「信州伊那栗」収穫が最盛期 飯島町内

LINEで送る
Pocket

収穫されて持ち込まれた栗を丁寧に選果=7日午前、月誉平栗の里の選果場

飯島町を中心に生産する甘くて香り豊かなブランド栗「信州伊那栗」の収穫が、例年よりも早く最盛期を迎えた。「北の小布施、南の飯島」を目標にクリの一大産地化を目指す同町で、栽培が始まって17年目。今月初めに始まった出荷は10月中旬まで続き、秋を味わう菓子の原材料に用いられる。

信州伊那栗として栽培される品種は、わせ種の「丹沢」と晩生種の「筑波」。栽培総面積は約30ヘクタールで、同町を主体に駒ケ根市、中川村などの個人・団体約70農家が生産を手掛けている。

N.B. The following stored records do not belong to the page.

-- Array/List bridge for the visited array
theorem arr_getD (a : Array Int) (i : Nat) (d : Int) : a.getD i d = a.toList.getD i d := by
  simp only [Array.getD, List.getD_eq_getElem?_getD]
  split
  · next h =>
    rw [List.getElem?_eq_getElem (by simpa using h)]
    simp [Array.getElem_toList]
  · next h =>
    rw [List.getElem?_eq_none (by simp at h ⊢; omega)]
    simp

-- lkids only appends to its accumulator
theorem lkids_acc : ∀ (ops : List Int) (size num : Int) (acc : List Int) (v : Array Int),
    lkids size num (acc, v) ops =
      (acc ++ (lkids size num ([], v) ops).1, (lkids size num ([], v) ops).2) := by
  intro ops
  induction ops with
  | nil => intro size num acc v; simp [lkids]
  | cons o ops ih =>
    intro size num acc v
    simp only [lkids, List.foldl_cons] at *
    set cand := (if o = 2 then num * 2 else num + o) with hcand
    by_cases hg : 0 ≤ cand ∧ cand < size ∧ v.getD cand.toNat 0 = 0
    · rw [if_pos hg, if_pos hg]
      rw [ih size num (acc ++ [cand]) (v.setIfInBounds cand.toNat 1),
          ih size num ([] ++ [cand]) (v.setIfInBounds cand.toNat 1)]
      simp
    · rw [if_neg hg, if_neg hg]
      exact ih size num acc v

-- A's inner fold is lkids with each child paired with cnt + 1
theorem akids_rel : ∀ (ops : List Int) (size cnt num : Int) (q : List (Int × Int)) (v : Array Int),
    akids size cnt num (q, v) ops =
      (q ++ (lkids size num ([], v) ops).1.map (fun x => (cnt + 1, x)),
       (lkids size num ([], v) ops).2) := by
  intro ops
  induction ops with
  | nil => intro size cnt num q v; simp [akids, lkids]
  | cons o ops ih =>
    intro size cnt num q v
    have hxx : (if o ≠ 2 then num + o else num * o) = (if o = 2 then num * 2 else num + o) := by
      by_cases h : o = 2 <;> simp [h]
    simp only [akids, lkids, List.foldl_cons] at *
    rw [hxx]
    set cand := (if o = 2 then num * 2 else num + o) with hcand
    by_cases h1 : cand < 0 ∨ size ≤ cand
    · have h2 : ¬ (0 ≤ cand ∧ cand < size ∧ v.getD cand.toNat 0 = 0) := by
        rcases h1 with h | h <;> intro hc <;> omega
      rw [if_pos h1, if_neg h2]
      exact ih size cnt num q v
    · by_cases h3 : v.getD cand.toNat 0 = 0
      · have h2 : 0 ≤ cand ∧ cand < size ∧ v.getD cand.toNat 0 = 0 :=
          ⟨by omega, by omega, h3⟩
        have h4 : ¬ v.getD cand.toNat 0 ≠ 0 := not_not_intro h3
        rw [if_neg h1, if_neg h4, if_pos h2]
        rw [ih size cnt num (q ++ [(cnt + 1, cand)]) (v.setIfInBounds cand.toNat 1)]
        have hb := lkids_acc ops size num ([] ++ [cand]) (v.setIfInBounds cand.toNat 1)
        simp only [lkids] at hb
        rw [hb]
        simp
      · have h2 : ¬ (0 ≤ cand ∧ cand < size ∧ v.getD cand.toNat 0 = 0) := by
          intro hc; exact h3 hc.2.2
        have h4 : v.getD cand.toNat 0 ≠ 0 := h3
        rw [if_neg h1, if_pos h4, if_neg h2]
        exact ih size cnt num q v

-- fresh-cell accounting for the inner fold: each appended child consumes one 0-cell
theorem lkids_zeros : ∀ (ops : List Int) (size num : Int) (acc : List Int) (v : Array Int),
    v.toList.length = size.toNat →
    (lkids size num (acc, v) ops).2.toList.length = size.toNat ∧
    (lkids size num (acc, v) ops).1.length + (lkids size num (acc, v) ops).2.toList.count 0 =
      acc.length + v.toList.count 0 := by
  intro ops
  induction ops with
  | nil => intro size num acc v hv; simp [lkids, hv]
  | cons o ops ih =>
    intro size num acc v hv
    simp only [lkids, List.foldl_cons] at *
    set cand := (if o = 2 then num * 2 else num + o) with hcand
    by_cases hg : 0 ≤ cand ∧ cand < size ∧ v.getD cand.toNat 0 = 0
    · rw [if_pos hg]
      obtain ⟨hg1, hg2, hg3⟩ := hg
      have hlt : cand.toNat < v.toList.length := by omega
      have hg' : v.toList.getD cand.toNat 0 = 0 := by rw [← arr_getD]; exact hg3
      have hcnt := count_set_one v.toList cand.toNat hlt hg'
      have hts : (v.setIfInBounds cand.toNat 1).toList = v.toList.set cand.toNat 1 := by simp
      have := ih size num (acc ++ [cand]) (v.setIfInBounds cand.toNat 1) (by simp [hv])
      rcases this with ⟨hl, hc⟩
      rw [hts] at hc
      refine ⟨hl, ?_⟩
      simp only [List.length_append, List.length_singleton] at hc
      omega
    · rw [if_neg hg]
      exact ih size num acc v hv

-- fresh-cell accounting lifted to a whole level
theorem llevel_zeros : ∀ (cur : List Int) (size : Int) (acc : List Int) (v : Array Int),
    v.toList.length = size.toNat →
    (llevel size cur (acc, v)).2.toList.length = size.toNat ∧
    (llevel size cur (acc, v)).1.length + (llevel size cur (acc, v)).2.toList.count 0 =
      acc.length + v.toList.count 0 := by
  intro cur
  induction cur with
  | nil => intro size acc v hv; simp [llevel, hv]
  | cons c cs ih =>
    intro size acc v hv
    have hz := lkids_zeros [1, -1, -10, 2] size c acc v hv
    have h2 := ih size (lkids size c (acc, v) [1, -1, -10, 2]).1
      (lkids size c (acc, v) [1, -1, -10, 2]).2 hz.1
    have hstep : llevel size (c :: cs) (acc, v) =
        llevel size cs (lkids size c (acc, v) [1, -1, -10, 2]) := by
      simp [llevel]
    rw [hstep]
    have he : ((lkids size c (acc, v) [1, -1, -10, 2]).1,
        (lkids size c (acc, v) [1, -1, -10, 2]).2) =
        lkids size c (acc, v) [1, -1, -10, 2] := rfl
    have h21 := h2.1
    have h22 := h2.2
    rw [he] at h21 h22
    have hz2 := hz.2
    exact ⟨h21, by omega⟩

収穫したクリは飯島町内4カ所で選果し、大きさや品質をチェック。厳しい基準をクリアしたものだけを同町七久保の和洋菓子製造「信州里の菓工房」に出荷し、モンブランや栗きんとんなどに加工される。今年は昨年を5トン上回る60トンを収穫目標に掲げるが、JA上伊那の担当者によると、長雨の影響なども出ているという。

同町田切の生産者らでつくる一般社団法人「月誉平栗の里」でも、作業が本格化。いが対策が施された特殊な手袋を着用し、熟して落下したクリから実を一つ一つ丁寧に拾い集め、選果作業を行った。

同法人は月誉平と呼ばれる一帯などでクリを7ヘクタール生産。酸性で保水力がある恵まれた土壌で昨年は過去最高の15トンを収穫した。「実の割れなどもみられるが、玉伸びはいい」と城田多加雄代表理事会長(72)。昨年を上回る16トンの収穫を期待している。